» **Work required**
Return the lines of the data below exactly. Start at the first and end with the line containing "-- ===== end of".

Dataset entries
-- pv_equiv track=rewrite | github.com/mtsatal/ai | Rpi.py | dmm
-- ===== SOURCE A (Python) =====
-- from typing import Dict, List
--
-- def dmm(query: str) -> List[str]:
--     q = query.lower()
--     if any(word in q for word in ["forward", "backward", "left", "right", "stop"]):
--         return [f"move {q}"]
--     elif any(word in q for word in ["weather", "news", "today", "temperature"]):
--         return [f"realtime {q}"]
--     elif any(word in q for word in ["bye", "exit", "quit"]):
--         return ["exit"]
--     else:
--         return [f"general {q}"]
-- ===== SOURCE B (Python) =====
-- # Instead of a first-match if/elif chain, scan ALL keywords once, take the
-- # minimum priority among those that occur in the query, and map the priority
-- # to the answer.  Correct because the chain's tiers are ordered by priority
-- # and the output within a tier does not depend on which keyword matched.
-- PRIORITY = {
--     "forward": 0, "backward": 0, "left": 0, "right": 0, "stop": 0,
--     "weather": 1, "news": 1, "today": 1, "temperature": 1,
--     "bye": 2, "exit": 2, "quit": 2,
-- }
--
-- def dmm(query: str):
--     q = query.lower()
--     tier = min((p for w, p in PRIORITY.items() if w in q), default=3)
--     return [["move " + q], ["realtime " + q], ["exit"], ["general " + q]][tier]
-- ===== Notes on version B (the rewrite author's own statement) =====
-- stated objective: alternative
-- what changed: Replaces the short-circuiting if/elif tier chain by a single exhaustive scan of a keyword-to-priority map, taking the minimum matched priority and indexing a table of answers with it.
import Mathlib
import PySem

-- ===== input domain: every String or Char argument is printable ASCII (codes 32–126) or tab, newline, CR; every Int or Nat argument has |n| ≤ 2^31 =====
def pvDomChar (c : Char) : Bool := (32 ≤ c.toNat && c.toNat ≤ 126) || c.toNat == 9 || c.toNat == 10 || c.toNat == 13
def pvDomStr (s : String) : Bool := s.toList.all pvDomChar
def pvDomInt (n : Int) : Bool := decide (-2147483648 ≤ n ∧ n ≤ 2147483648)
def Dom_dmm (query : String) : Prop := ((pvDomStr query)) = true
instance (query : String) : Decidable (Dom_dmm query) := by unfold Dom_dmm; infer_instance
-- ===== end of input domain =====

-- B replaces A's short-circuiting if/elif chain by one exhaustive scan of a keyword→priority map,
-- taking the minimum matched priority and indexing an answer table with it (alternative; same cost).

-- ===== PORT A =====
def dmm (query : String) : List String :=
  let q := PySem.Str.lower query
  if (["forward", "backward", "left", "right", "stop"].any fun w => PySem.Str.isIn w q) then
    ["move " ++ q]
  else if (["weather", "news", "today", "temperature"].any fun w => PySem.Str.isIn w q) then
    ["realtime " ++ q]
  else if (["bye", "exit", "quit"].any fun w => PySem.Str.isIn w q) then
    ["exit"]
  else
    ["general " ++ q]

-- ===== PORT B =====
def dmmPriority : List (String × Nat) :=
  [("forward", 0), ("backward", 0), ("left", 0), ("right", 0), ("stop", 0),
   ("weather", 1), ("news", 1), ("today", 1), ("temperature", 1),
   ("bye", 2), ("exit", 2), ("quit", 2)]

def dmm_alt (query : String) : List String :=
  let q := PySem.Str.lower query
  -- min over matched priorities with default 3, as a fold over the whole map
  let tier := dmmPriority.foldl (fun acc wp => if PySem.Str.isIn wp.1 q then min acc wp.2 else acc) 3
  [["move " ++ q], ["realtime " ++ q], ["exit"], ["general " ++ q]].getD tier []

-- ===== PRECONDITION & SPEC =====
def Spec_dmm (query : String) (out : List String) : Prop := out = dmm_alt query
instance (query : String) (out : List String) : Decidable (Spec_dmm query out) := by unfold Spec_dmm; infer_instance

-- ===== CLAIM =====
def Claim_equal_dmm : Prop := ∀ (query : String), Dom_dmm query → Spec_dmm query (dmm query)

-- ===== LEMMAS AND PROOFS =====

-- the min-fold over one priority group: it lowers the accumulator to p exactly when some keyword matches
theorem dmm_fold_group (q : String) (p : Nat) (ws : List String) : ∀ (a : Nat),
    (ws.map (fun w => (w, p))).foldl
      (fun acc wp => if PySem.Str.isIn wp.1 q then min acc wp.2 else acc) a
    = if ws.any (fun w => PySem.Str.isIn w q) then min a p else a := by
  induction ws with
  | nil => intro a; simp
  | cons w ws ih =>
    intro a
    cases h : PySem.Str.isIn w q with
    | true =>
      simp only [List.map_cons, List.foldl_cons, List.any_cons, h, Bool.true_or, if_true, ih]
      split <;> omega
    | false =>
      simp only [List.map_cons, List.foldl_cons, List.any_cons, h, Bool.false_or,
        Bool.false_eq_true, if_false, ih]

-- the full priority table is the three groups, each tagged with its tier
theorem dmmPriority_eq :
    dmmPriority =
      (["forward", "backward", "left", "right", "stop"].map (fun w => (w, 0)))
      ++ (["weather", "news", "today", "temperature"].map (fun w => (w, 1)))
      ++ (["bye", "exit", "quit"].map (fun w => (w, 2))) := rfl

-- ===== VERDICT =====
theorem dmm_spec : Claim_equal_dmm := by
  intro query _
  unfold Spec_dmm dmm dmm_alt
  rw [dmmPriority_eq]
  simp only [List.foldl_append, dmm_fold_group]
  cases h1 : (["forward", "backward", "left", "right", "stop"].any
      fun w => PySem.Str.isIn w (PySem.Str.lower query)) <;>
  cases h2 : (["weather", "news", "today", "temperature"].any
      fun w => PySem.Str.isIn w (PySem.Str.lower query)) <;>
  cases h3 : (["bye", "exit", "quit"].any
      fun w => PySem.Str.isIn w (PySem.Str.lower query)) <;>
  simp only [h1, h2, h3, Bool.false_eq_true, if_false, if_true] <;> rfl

» **Task result**
-- pv_equiv track=rewrite | github.com/mtsatal/ai | Rpi.py | dmm
-- ===== SOURCE A (Python) =====
-- from typing import Dict, List
--
-- def dmm(query: str) -> List[str]:
--     q = query.lower()
--     if any(word in q for word in ["forward", "backward", "left", "right", "stop"]):
--         return [f"move {q}"]
--     elif any(word in q for word in ["weather", "news", "today", "temperature"]):
--         return [f"realtime {q}"]
--     elif any(word in q for word in ["bye", "exit", "quit"]):
--         return ["exit"]
--     else:
--         return [f"general {q}"]
-- ===== SOURCE B (Python) =====
-- # Instead of a first-match if/elif chain, scan ALL keywords once, take the
-- # minimum priority among those that occur in the query, and map the priority
-- # to the answer.  Correct because the chain's tiers are ordered by priority
-- # and the output within a tier does not depend on which keyword matched.
-- PRIORITY = {
--     "forward": 0, "backward": 0, "left": 0, "right": 0, "stop": 0,
--     "weather": 1, "news": 1, "today": 1, "temperature": 1,
--     "bye": 2, "exit": 2, "quit": 2,
-- }
--
-- def dmm(query: str):
--     q = query.lower()
--     tier = min((p for w, p in PRIORITY.items() if w in q), default=3)
--     return [["move " + q], ["realtime " + q], ["exit"], ["general " + q]][tier]
-- ===== Notes on version B (the rewrite author's own statement) =====
-- stated objective: alternative
-- what changed: Replaces the short-circuiting if/elif tier chain by a single exhaustive scan of a keyword-to-priority map, taking the minimum matched priority and indexing a table of answers with it.
import Mathlib
import PySem

-- ===== input domain: every String or Char argument is printable ASCII (codes 32–126) or tab, newline, CR; every Int or Nat argument has |n| ≤ 2^31 =====
def pvDomChar (c : Char) : Bool := (32 ≤ c.toNat && c.toNat ≤ 126) || c.toNat == 9 || c.toNat == 10 || c.toNat == 13
def pvDomStr (s : String) : Bool := s.toList.all pvDomChar
def pvDomInt (n : Int) : Bool := decide (-2147483648 ≤ n ∧ n ≤ 2147483648)
def Dom_dmm (query : String) : Prop := ((pvDomStr query)) = true
instance (query : String) : Decidable (Dom_dmm query) := by unfold Dom_dmm; infer_instance
-- ===== end of input domain =====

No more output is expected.